Areas where I’m so confident it has to be done exactly this way — I skip straight to plan mode and spend the time on implementation detail instead.
When it over-asks — sometimes I’ve seen the AI keep drilling into tiny details I’ve already dismissed. 20, 27 questions, 12 per round. When that happens I cut it off and say “that’s enough, write the plan.” It listens.

The overhead is maybe 15–30 minutes for a meaningful feature. That is a lot. It’s also a lot less than a week of building the wrong thing.

The stopping criterion

How do you know you’ve reached shared understanding?

The honest answer: the AI has a sense. It stops at the right time. When the tree is walked, the questions stop coming, and it offers to summarize the plan back. The summary is the tell. If I can read it and feel calm, we’re done.

If I can read it and feel uneasy — wait, what about… — that’s another round.

Why AI is specifically good at this

Pair programming and rubber ducks exist. I’ve used both. Pair programming is real but one-directional for me — as the more senior engineer, I don’t get much push-back. The duck doesn’t ask anything.

The AI has what neither has: it will ask all 12 questions, not just the three a tired human would rank as highest-priority. There is no social cost for it to ask something that sounds obvious. It won’t judge me for not having thought about it. It is infinitely patient. That coverage — the commitment to actually walking the whole tree — is why the 4/12 blind-spot rate is so consistent. A human collaborator would have stopped at 3.

The chain downstream

After grill-me, the rest of Matt’s workflow kicks in — write-a-prd, prd-to-issues, tdd. I’ve run the full chain end-to-end now. The thing I didn’t expect: once shared understanding is locked in upstream, I can let agents run unsupervised overnight. I wake up to finished issues.

That courage — to step away from the keyboard while something is being built — is not technical. It’s upstream. It’s the shared understanding.

Short, simple, framework-agnostic

One more thing. If you open Matt’s public skills repo, you notice something: they’re tiny. grill-me is three sentences. The others aren’t much longer. No framework coupling, no language-specific patterns.

That’s the virtue. These skills encode process, not tech. They work in a SvelteKit repo, a Go service, a Rails app, a notebook, a PRD doc, a real estate decision. Process is the thing AI agents consistently miss — no memory, no taste, no intuition for when to stop. Encoding it explicitly is what makes them usable.

Skills don’t need to be long to be impactful. As Matt says in the video — pick the right words for the LLM at the right time. The shortness is the feature.

And they’re portable across tools. Vercel’s skills CLI works with anything:

npx skills@latest add mattpocock/skills/grill-me

That’s it.
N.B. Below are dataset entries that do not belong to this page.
-- pv_equiv track=rewrite | github.com/collinsakenga/codewars_solutions | Retired/Easy Cipher.py | easy_cipher
-- ===== SOURCE A (Python) =====
-- def easy_cipher(text):
--     temp="".join(text.lower().split())
--     dict={'a': 'l', 'g': 'o', 'r': 'i', 't': 'h', 'm': 's', 'p': 'y','A': 'L', 'G': 'O', 'R': 'I', 'T': 'H', 'M': 'S', 'P': 'Y','l': 'a', 'o': 'g', 'i': 'r', 'h': 't', 's': 'm', 'y': 'p', 'L': 'A', 'O': 'G', 'I': 'R', 'H': 'T', 'S': 'M', 'Y': 'P'}
--     res=""
--     num=""
--     for i in temp:
--         if not i.isdigit():
--             if num:
--                 res+=str(int(num)+100)
--                 num=""
--             res+=dict[i] if i in dict else i
--         else:
--             num+=i
--     if num:
--         res+=str(int(num)+100)
--     return res
-- ===== SOURCE B (Python) =====
-- def easy_cipher(text):
--     temp = "".join(text.lower().split())
--     table = str.maketrans("agrtmploihsy", "loihsyagrtmp")
--     res = []
--     i, n = 0, len(temp)
--     while i < n:
--         j = i
--         if temp[i].isdigit():
--             while j < n and temp[j].isdigit():
--                 j += 1
--             res.append(str(int(temp[i:j]) + 100))
--         else:
--             while j < n and not temp[j].isdigit():
--                 j += 1
--             res.append(temp[i:j].translate(table))
--         i = j
--     return "".join(res)
-- ===== Notes on version B (the rewrite author's own statement) =====
-- stated objective: alternative
-- what changed: Replaces A's per-character loop with a manual digit buffer and flush logic by a scan over maximal digit/non-digit runs (inner while loops find each run's end), translating letter runs through a fixed table and converting each digit run once.
import Mathlib
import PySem

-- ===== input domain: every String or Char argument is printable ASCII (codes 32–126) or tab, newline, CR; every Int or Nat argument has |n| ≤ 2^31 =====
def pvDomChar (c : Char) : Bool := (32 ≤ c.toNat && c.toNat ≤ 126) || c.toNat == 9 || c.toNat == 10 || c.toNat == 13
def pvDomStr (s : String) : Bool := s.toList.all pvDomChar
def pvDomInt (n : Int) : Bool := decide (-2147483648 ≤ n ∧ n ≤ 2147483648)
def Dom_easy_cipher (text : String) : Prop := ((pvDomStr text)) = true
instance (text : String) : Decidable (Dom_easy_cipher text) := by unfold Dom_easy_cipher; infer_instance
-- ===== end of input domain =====

-- B replaces A's per-character loop with a flush buffer by a scan over maximal
-- digit/non-digit runs using a fixed translation table; objective: alternative
-- decomposition (same asymptotic cost).

-- ===== PORT A =====
-- A's dict literal (all keys distinct, so insertion order = this list)
def cipherDictA : PySem.Dict Char Char :=
  PySem.Dict.mk [('a','l'),('g','o'),('r','i'),('t','h'),('m','s'),('p','y'),
    ('A','L'),('G','O'),('R','I'),('T','H'),('M','S'),('P','Y'),
    ('l','a'),('o','g'),('i','r'),('h','t'),('s','m'),('y','p'),
    ('L','A'),('O','G'),('I','R'),('H','T'),('S','M'),('Y','P')]

-- str(int(num)+100); `int(num)` cannot raise here: num is always a nonempty run
-- of ASCII decimal digits, so the `.getD 0` default branch is unreachable
def cipherEmit (num : List Char) : List Char :=
  PySem.Int.toChars ((PySem.Int.ofChars? num).getD 0 + 100)

-- body of A's `for i in temp:` loop; state = (res, num)
def cipherStepA (st : List Char × List Char) (i : Char) : List Char × List Char :=
  if !(PySem.Chars.isdigit i) then
    let res := if st.2 ≠ [] then st.1 ++ cipherEmit st.2 else st.1
    (res ++ [(cipherDictA.get? i).getD i], [])
  else (st.1, st.2 ++ [i])

def easy_cipher (text : String) : String :=
  let temp := PySem.Chars.join [] (PySem.Chars.split₀ (PySem.Chars.lower text.toList))
  let st := temp.foldl cipherStepA ([], [])
  String.ofList (if st.2 ≠ [] then st.1 ++ cipherEmit st.2 else st.1)

-- ===== PORT B =====
-- str.maketrans("agrtmploihsy", "loihsyagrtmp") as a function
def cipherTable (c : Char) : Char :=
  if c = 'a' then 'l' else if c = 'g' then 'o' else if c = 'r' then 'i'
  else if c = 't' then 'h' else if c = 'm' then 's' else if c = 'p' then 'y'
  else if c = 'l' then 'a' else if c = 'o' then 'g' else if c = 'i' then 'r'
  else if c = 'h' then 't' else if c = 's' then 'm' else if c = 'y' then 'p' else c

-- B's outer while loop: take the maximal run with the digit-ness of the head
-- (the inner `while j < n and …` scans), emit it, continue after it
def cipherRuns (cs : List Char) : List Char :=
  match cs with
  | [] => []
  | c :: rest =>
    let run := rest.takeWhile (fun x => PySem.Chars.isdigit x == PySem.Chars.isdigit c)
    (if PySem.Chars.isdigit c then cipherEmit (c :: run)
     else (c :: run).map cipherTable) ++
      cipherRuns (rest.dropWhile (fun x => PySem.Chars.isdigit x == PySem.Chars.isdigit c))
termination_by cs.length
decreasing_by
  simp only [List.length_cons]
  exact Nat.lt_succ_of_le (List.length_dropWhile_le ..)

def easy_cipher_alt (text : String) : String :=
  let temp := PySem.Chars.join [] (PySem.Chars.split₀ (PySem.Chars.lower text.toList))
  String.ofList (cipherRuns temp)

-- ===== PRECONDITION & SPEC =====
def Spec_easy_cipher (text : String) (out : String) : Prop := out = easy_cipher_alt text
instance (text : String) (out : String) : Decidable (Spec_easy_cipher text out) := by unfold Spec_easy_cipher; infer_instance

-- ===== CLAIM (what is proved, stated in full; the proofs are below) =====
def Claim_equal_easy_cipher : Prop := ∀ (text : String), Dom_easy_cipher text → Spec_easy_cipher text (easy_cipher text)

-- ===== LEMMAS AND PROOFS =====

theorem join_nil_flatten (l : List (List Char)) : PySem.Chars.join [] l = l.flatten := by
  induction l with
  | nil => simp [PySem.Chars.join, List.intercalate]
  | cons a l ih =>
    cases l with
    | nil => simp [PySem.Chars.join, List.intercalate]
    | cons b l' =>
      have := PySem.Chars.join_cons_cons ([] : List Char) a b l'
      simp_all [List.flatten]

theorem split0_go_filter : ∀ (s : List Char) (cur : List Char) (acc : List (List Char)),
    (PySem.Chars.split₀.go s cur acc).flatten =
      acc.reverse.flatten ++ cur.reverse ++ s.filter (fun c => !PySem.Chars.isspace c) := by
  intro s
  induction s with
  | nil =>
    intro cur acc
    by_cases h : cur = []
    · simp [PySem.Chars.split₀.go, h]
    · simp [PySem.Chars.split₀.go, List.isEmpty_iff, h]
  | cons c rest ih =>
    intro cur acc
    by_cases hs : PySem.Chars.isspace c = true
    · by_cases h : cur = []
      · simp [PySem.Chars.split₀.go, hs, h, ih]
      · simp [PySem.Chars.split₀.go, hs, List.isEmpty_iff, h, ih]
    · simp [PySem.Chars.split₀.go, hs, ih]

theorem temp_eq_filter (xs : List Char) :
    PySem.Chars.join [] (PySem.Chars.split₀ xs) =
      xs.filter (fun c => !PySem.Chars.isspace c) := by
  rw [join_nil_flatten]
  simpa using split0_go_filter xs [] []

theorem isupper_lowerChar (c : Char) : PySem.Chars.isupper (PySem.Chars.lowerChar c) = false := by
  unfold PySem.Chars.lowerChar
  by_cases h : PySem.Chars.isupper c = true
  · simp only [h, if_true]
    simp only [PySem.Chars.isupper, Bool.and_eq_true, decide_eq_true_eq] at h ⊢
    have h1 : 65 ≤ c.toNat ∧ c.toNat ≤ 90 := by
      constructor <;> [exact h.1; exact h.2]
    have hv : (Char.ofNat (c.toNat + 32)).toNat = c.toNat + 32 := by
      rw [Char.toNat_ofNat, if_pos]
      exact Or.inl (by omega)
    simp only [Bool.and_eq_false_iff, decide_eq_false_iff_not, Char.le_def]
    right
    intro hle
    have : (Char.ofNat (c.toNat + 32)).toNat ≤ ('Z' : Char).toNat := by
      exact hle
    rw [hv] at this
    have : c.toNat + 32 ≤ 90 := this
    omega
  · rw [if_neg (by simp [h])]
    simpa using h

theorem trAB (c : Char) (hup : PySem.Chars.isupper c = false) :
    (cipherDictA.get? c).getD c = cipherTable c := by
  by_cases h1 : c = 'a'; · subst h1; decide
  by_cases h2 : c = 'g'; · subst h2; decide
  by_cases h3 : c = 'r'; · subst h3; decide
  by_cases h4 : c = 't'; · subst h4; decide
  by_cases h5 : c = 'm'; · subst h5; decide
  by_cases h6 : c = 'p'; · subst h6; decide
  by_cases h7 : c = 'l'; · subst h7; decide
  by_cases h8 : c = 'o'; · subst h8; decide
  by_cases h9 : c = 'i'; · subst h9; decide
  by_cases h10 : c = 'h'; · subst h10; decide
  by_cases h11 : c = 's'; · subst h11; decide
  by_cases h12 : c = 'y'; · subst h12; decide
  have hA : c ≠ 'A' := by rintro rfl; exact absurd hup (by decide)
  have hG : c ≠ 'G' := by rintro rfl; exact absurd hup (by decide)
  have hR : c ≠ 'R' := by rintro rfl; exact absurd hup (by decide)
  have hT : c ≠ 'T' := by rintro rfl; exact absurd hup (by decide)
  have hM : c ≠ 'M' := by rintro rfl; exact absurd hup (by decide)
  have hP : c ≠ 'P' := by rintro rfl; exact absurd hup (by decide)
  have hL : c ≠ 'L' := by rintro rfl; exact absurd hup (by decide)
  have hO : c ≠ 'O' := by rintro rfl; exact absurd hup (by decide)
  have hI : c ≠ 'I' := by rintro rfl; exact absurd hup (by decide)
  have hH : c ≠ 'H' := by rintro rfl; exact absurd hup (by decide)
  have hS : c ≠ 'S' := by rintro rfl; exact absurd hup (by decide)
  have hY : c ≠ 'Y' := by rintro rfl; exact absurd hup (by decide)
  have bs : ∀ (k : Char), c ≠ k → (k == c) = false := fun k hk => beq_eq_false_iff_ne.2 (Ne.symm hk)
  simp [cipherDictA, PySem.Dict.get?, List.find?, cipherTable,
    h1, h2, h3, h4, h5, h6, h7, h8, h9, h10, h11, h12,
    bs _ h1, bs _ h2, bs _ h3, bs _ h4, bs _ h5, bs _ h6,
    bs _ h7, bs _ h8, bs _ h9, bs _ h10, bs _ h11, bs _ h12,
    bs _ hA, bs _ hG, bs _ hR, bs _ hT, bs _ hM, bs _ hP,
    bs _ hL, bs _ hO, bs _ hI, bs _ hH, bs _ hS, bs _ hY]

theorem takeWhile_all_cons_append (p : Char → Bool) (xs ys : List Char) (c : Char)
    (hall : ∀ x ∈ xs, p x = true) (hc : p c = false) :
    (xs ++ c :: ys).takeWhile p = xs := by
  induction xs with
  | nil => simp [hc]
  | cons a xs ih =>
    have ha : p a = true := hall a (by simp)
    simp [ha, ih (fun x hx => hall x (by simp [hx]))]

theorem dropWhile_all_cons_append (p : Char → Bool) (xs ys : List Char) (c : Char)
    (hall : ∀ x ∈ xs, p x = true) (hc : p c = false) :
    (xs ++ c :: ys).dropWhile p = c :: ys := by
  induction xs with
  | nil => simp [hc]
  | cons a xs ih =>
    have ha : p a = true := hall a (by simp)
    simp [ha, ih (fun x hx => hall x (by simp [hx]))]

-- a non-digit head is its own translated character followed by the rest
theorem runs_nondigit_cons (c : Char) (cs : List Char)
    (hc : PySem.Chars.isdigit c = false) :
    cipherRuns (c :: cs) = cipherTable c :: cipherRuns cs := by
  rw [cipherRuns, hc]
  simp only [if_neg (by simp : ¬ (false = true))]
  cases cs with
  | nil => simp [cipherRuns]
  | cons d tl =>
    by_cases hd : PySem.Chars.isdigit d = true
    · simp [hd]
    · have hd' : PySem.Chars.isdigit d = false := by simpa using hd
      rw [cipherRuns, hd']
      simp [hd']

-- a pending all-digit buffer followed by a non-digit char: the buffer is one run
theorem runs_digit_pending (num : List Char) (c : Char) (cs : List Char)
    (hnum : ∀ d ∈ num, PySem.Chars.isdigit d = true)
    (hne : num ≠ [])
    (hc : PySem.Chars.isdigit c = false) :
    cipherRuns (num ++ c :: cs) = cipherEmit num ++ cipherRuns (c :: cs) := by
  cases num with
  | nil => exact absurd rfl hne
  | cons d tl =>
    have hd : PySem.Chars.isdigit d = true := hnum d (by simp)
    have htl : ∀ x ∈ tl, (fun x => PySem.Chars.isdigit x == true) x = true := by
      intro x hx; simp [hnum x (by simp [hx])]
    have hcp : (fun x => PySem.Chars.isdigit x == true) c = false := by
      simp [hc]
    rw [List.cons_append, cipherRuns, hd]
    rw [takeWhile_all_cons_append _ tl cs c htl hcp,
        dropWhile_all_cons_append _ tl cs c htl hcp]
    simp

-- an all-digit tail is a single run
theorem runs_all_digits (num : List Char)
    (hnum : ∀ d ∈ num, PySem.Chars.isdigit d = true) (hne : num ≠ []) :
    cipherRuns num = cipherEmit num := by
  cases num with
  | nil => exact absurd rfl hne
  | cons d tl =>
    have hd : PySem.Chars.isdigit d = true := hnum d (by simp)
    rw [cipherRuns, hd]
    have h1 : tl.takeWhile (fun x => PySem.Chars.isdigit x == true) = tl := by
      rw [List.takeWhile_eq_self_iff]
      intro x hx; simp [hnum x (by simp [hx])]
    have h2 : tl.dropWhile (fun x => PySem.Chars.isdigit x == true) = [] := by
      rw [List.dropWhile_eq_nil_iff]
      intro x hx; simp [hnum x (by simp [hx])]
    rw [h1, h2]
    simp [cipherRuns]

-- main loop invariant: A's fold with pending buffer num equals B's run scan of num ++ cs
theorem loop_eq : ∀ (cs res num : List Char),
    (∀ c ∈ cs, PySem.Chars.isupper c = false) →
    (∀ d ∈ num, PySem.Chars.isdigit d = true) →
    (let st := cs.foldl cipherStepA (res, num);
     if st.2 ≠ [] then st.1 ++ cipherEmit st.2 else st.1) = res ++ cipherRuns (num ++ cs) := by
  intro cs
  induction cs with
  | nil =>
    intro res num _ hnum
    simp only [List.foldl_nil, List.append_nil]
    by_cases h : num = []
    · simp [h, cipherRuns]
    · simp only [h, ne_eq, not_false_eq_true, if_pos]
      rw [runs_all_digits num hnum h]
  | cons c cs ih =>
    intro res num hup hnum
    have hupc : PySem.Chars.isupper c = false := hup c (by simp)
    have hup' : ∀ x ∈ cs, PySem.Chars.isupper x = false := fun x hx => hup x (by simp [hx])
    by_cases hd : PySem.Chars.isdigit c = true
    · have : cipherStepA (res, num) c = (res, num ++ [c]) := by
        simp [cipherStepA, hd]
      rw [List.foldl_cons, this]
      have := ih res (num ++ [c]) hup' (by
        intro d hdm
        rcases List.mem_append.1 hdm with h | h
        · exact hnum d h
        · simp at h; subst h; exact hd)
      rw [this]
      simp
    · have hd' : PySem.Chars.isdigit c = false := by simpa using hd
      have hstep : cipherStepA (res, num) c =
          ((if num ≠ [] then res ++ cipherEmit num else res) ++ [(cipherDictA.get? c).getD c], []) := by
        simp [cipherStepA, hd']
      rw [List.foldl_cons, hstep]
      rw [ih _ [] hup' (by intro d h; simp at h)]
      rw [trAB c hupc]
      by_cases h : num = []
      · subst h
        simp [runs_nondigit_cons c cs hd']
      · rw [runs_digit_pending num c cs hnum h hd']
        simp [h, runs_nondigit_cons c cs hd']

-- ===== VERDICT (by name: the statement is the Claim_ definition above) =====
theorem easy_cipher_spec : Claim_equal_easy_cipher := by
  intro text _
  unfold Spec_easy_cipher easy_cipher easy_cipher_alt
  have hup : ∀ c ∈ PySem.Chars.join [] (PySem.Chars.split₀ (PySem.Chars.lower text.toList)),
      PySem.Chars.isupper c = false := by
    intro c hc
    rw [temp_eq_filter] at hc
    have := List.mem_of_mem_filter hc
    simp only [PySem.Chars.lower, List.mem_map] at this
    obtain ⟨d, _, rfl⟩ := this
    exact isupper_lowerChar d
  have := loop_eq (PySem.Chars.join [] (PySem.Chars.split₀ (PySem.Chars.lower text.toList)))
    [] [] hup (by intro d h; simp at h)
  simp only [List.nil_append] at this
  exact congrArg String.ofList this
One line, and you have the foundational skill in any agent-backed setup.

The phrase, one more time

until we reach a shared understanding

Put it in a skill. Put it in a system prompt. Put it at the top of a PRD template. Put it on a sticky note.

Most of the AI collaboration advice I’ve seen is about getting better output. This one is about getting to a better state — one that sits between you and the model, before any output exists. Once you’re in that state, the output writes itself.

Thanks, Matt. I’ll be using this one for a long time.